┌─ Input records
-- pv_equiv track=rewrite | github.com/lzj19910802/vs-code | Data check/slice txt.py | split_text_into_parts
-- ===== SOURCE A (Python) =====
-- def split_text_into_parts(text, num_parts):
--     total_length = len(text)
--     part_size = total_length // num_parts
--     extra_chars = total_length % num_parts
--
--     parts = []
--     start = 0
--
--     for _ in range(num_parts):
--         end = start + part_size
--         if extra_chars > 0:
--             end += 1
--             extra_chars -= 1
--
--         parts.append(text[start:end])
--         start = end
--
--     return parts
-- ===== SOURCE B (Python) =====
-- def split_text_into_parts(text, num_parts):
--     part_size = len(text) // num_parts
--     extra = len(text) % num_parts
--     return [text[i * part_size + min(i, extra):(i + 1) * part_size + min(i + 1, extra)]
--             for i in range(num_parts)]
-- ===== Notes on version B (the rewrite author's own statement) =====
-- stated objective: simpler
-- what changed: Replaces A's running start/extra accumulator loop with a single comprehension computing each slice's boundaries by the closed form i*part_size + min(i, extra).
import Mathlib
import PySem

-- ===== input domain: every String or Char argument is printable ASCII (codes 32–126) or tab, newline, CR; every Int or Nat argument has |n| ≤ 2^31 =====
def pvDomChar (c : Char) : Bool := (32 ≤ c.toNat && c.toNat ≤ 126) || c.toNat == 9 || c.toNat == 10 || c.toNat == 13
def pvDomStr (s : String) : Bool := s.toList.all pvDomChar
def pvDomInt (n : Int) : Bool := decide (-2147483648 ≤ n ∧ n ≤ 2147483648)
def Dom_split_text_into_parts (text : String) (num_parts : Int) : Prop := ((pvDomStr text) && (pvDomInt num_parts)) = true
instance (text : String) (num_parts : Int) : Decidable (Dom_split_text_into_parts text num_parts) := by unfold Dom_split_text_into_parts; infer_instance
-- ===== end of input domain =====

-- B replaces A's running start/extra accumulator with closed-form slice boundaries (objective: simpler).

-- ===== PORT A =====
-- A's loop body as a step on the state (parts, start, extra_chars).
def pvStepA (chars : List Char) (part_size : Int)
    (st : List String × Int × Int) (_ : Int) : List String × Int × Int :=
  let parts := st.1
  let start := st.2.1
  let extra := st.2.2
  let e0 := start + part_size
  let e := if extra > 0 then e0 + 1 else e0
  let extra' := if extra > 0 then extra - 1 else extra
  (parts ++ [String.ofList (PySem.List.slice chars (some start) (some e))], e, extra')

def split_text_into_parts (text : String) (num_parts : Int) : List String :=
  let chars := text.toList
  let total_length : Int := chars.length
  let part_size := PySem.Int.floordiv total_length num_parts
  let extra_chars := PySem.Int.mod total_length num_parts
  ((PySem.List.pyRange 0 num_parts 1).foldl (pvStepA chars part_size)
    ([], 0, extra_chars)).1

-- ===== PORT B =====
def split_text_into_parts_alt (text : String) (num_parts : Int) : List String :=
  let chars := text.toList
  let part_size := PySem.Int.floordiv (chars.length : Int) num_parts
  let extra := PySem.Int.mod (chars.length : Int) num_parts
  (PySem.List.pyRange 0 num_parts 1).map (fun i =>
    String.ofList (PySem.List.slice chars
      (some (i * part_size + min i extra))
      (some ((i + 1) * part_size + min (i + 1) extra))))

-- ===== PRECONDITION & SPEC =====
-- Pre_ excludes exactly num_parts = 0, where Python A raises ZeroDivisionError.
def Pre_split_text_into_parts (text : String) (num_parts : Int) : Prop := num_parts ≠ 0
instance (text : String) (num_parts : Int) : Decidable (Pre_split_text_into_parts text num_parts) := by unfold Pre_split_text_into_parts; infer_instance
def pvWitness_split_text_into_parts : String × Int := ("hello", 3)

def Spec_split_text_into_parts (text : String) (num_parts : Int) (out : List String) : Prop := out = split_text_into_parts_alt text num_parts
instance (text : String) (num_parts : Int) (out : List String) : Decidable (Spec_split_text_into_parts text num_parts out) := by unfold Spec_split_text_into_parts; infer_instance

-- ===== CLAIM (what is proved, stated in full; the proofs are below) =====
def Claim_equal_split_text_into_parts : Prop := ∀ (text : String) (num_parts : Int), Dom_split_text_into_parts text num_parts → Pre_split_text_into_parts text num_parts → Spec_split_text_into_parts text num_parts (split_text_into_parts text num_parts)

-- ===== LEMMAS AND PROOFS =====

-- Invariant: starting from B's closed-form state at index i, A's fold over range(i, n)
-- appends exactly B's slices for indices i..n-1.
theorem pvFoldA_inv (chars : List Char) (ps e : Int) (he : 0 ≤ e)
    (n i : Int) (hi : 0 ≤ i) (acc : List String) :
    ((PySem.List.pyRange i n 1).foldl (pvStepA chars ps)
      (acc, i * ps + min i e, e - min i e)).1
    = acc ++ (PySem.List.pyRange i n 1).map (fun j =>
        String.ofList (PySem.List.slice chars
          (some (j * ps + min j e)) (some ((j + 1) * ps + min (j + 1) e)))) := by
  by_cases h : n ≤ i
  · rw [PySem.List.pyRange_one_eq_nil h]; simp
  · rw [not_le] at h
    rw [PySem.List.pyRange_one_cons h]
    have key : pvStepA chars ps (acc, i * ps + min i e, e - min i e) i
        = (acc ++ [String.ofList (PySem.List.slice chars
            (some (i * ps + min i e)) (some ((i + 1) * ps + min (i + 1) e)))],
           (i + 1) * ps + min (i + 1) e, e - min (i + 1) e) := by
      unfold pvStepA
      by_cases hc : e - min i e > 0
      · have hlt : i < e := by omega
        simp only [if_pos hc]
        have h1 : min i e = i := by omega
        have h2 : min (i + 1) e = i + 1 := by omega
        rw [h1, h2]
        refine Prod.ext ?_ (Prod.ext ?_ ?_) <;> simp <;> ring_nf
      · have hge : e ≤ i := by omega
        simp only [if_neg hc]
        have h1 : min i e = e := by omega
        have h2 : min (i + 1) e = e := by omega
        rw [h1, h2]
        refine Prod.ext ?_ (Prod.ext ?_ ?_) <;> simp <;> ring_nf
    rw [List.foldl_cons, key,
        pvFoldA_inv chars ps e he n (i + 1) (by omega) _]
    simp
termination_by (n - i).toNat
decreasing_by omega

-- ===== VERDICT (by name: the statement is the Claim_ definition above) =====
theorem split_text_into_parts_spec : Claim_equal_split_text_into_parts := by
  intro text n _ hpre
  unfold Spec_split_text_into_parts split_text_into_parts split_text_into_parts_alt
  simp only []
  rcases lt_trichotomy n 0 with hneg | hz | hpos
  · rw [PySem.List.pyRange_one_eq_nil (by omega)]
    simp
  · exact absurd hz hpre
  · have he : 0 ≤ PySem.Int.mod (text.toList.length : Int) n :=
      PySem.Int.mod_nonneg _ hpos
    have := pvFoldA_inv text.toList
      (PySem.Int.floordiv (text.toList.length : Int) n)
      (PySem.Int.mod (text.toList.length : Int) n) he n 0 le_rfl []
    rw [min_eq_left he] at this
    simpa using this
└─
▸ Work instruction:
Reproduce only this range: the first line of the data above through the line with "len(text) % num_parts", both included, exactly as written.

▸ Written answer:
-- pv_equiv track=rewrite | github.com/lzj19910802/vs-code | Data check/slice txt.py | split_text_into_parts
-- ===== SOURCE A (Python) =====
-- def split_text_into_parts(text, num_parts):
--     total_length = len(text)
--     part_size = total_length // num_parts
--     extra_chars = total_length % num_parts
--
--     parts = []
--     start = 0
--
--     for _ in range(num_parts):
--         end = start + part_size
--         if extra_chars > 0:
--             end += 1
--             extra_chars -= 1
--
--         parts.append(text[start:end])
--         start = end
--
--     return parts
-- ===== SOURCE B (Python) =====
-- def split_text_into_parts(text, num_parts):
--     part_size = len(text) // num_parts
--     extra = len(text) % num_parts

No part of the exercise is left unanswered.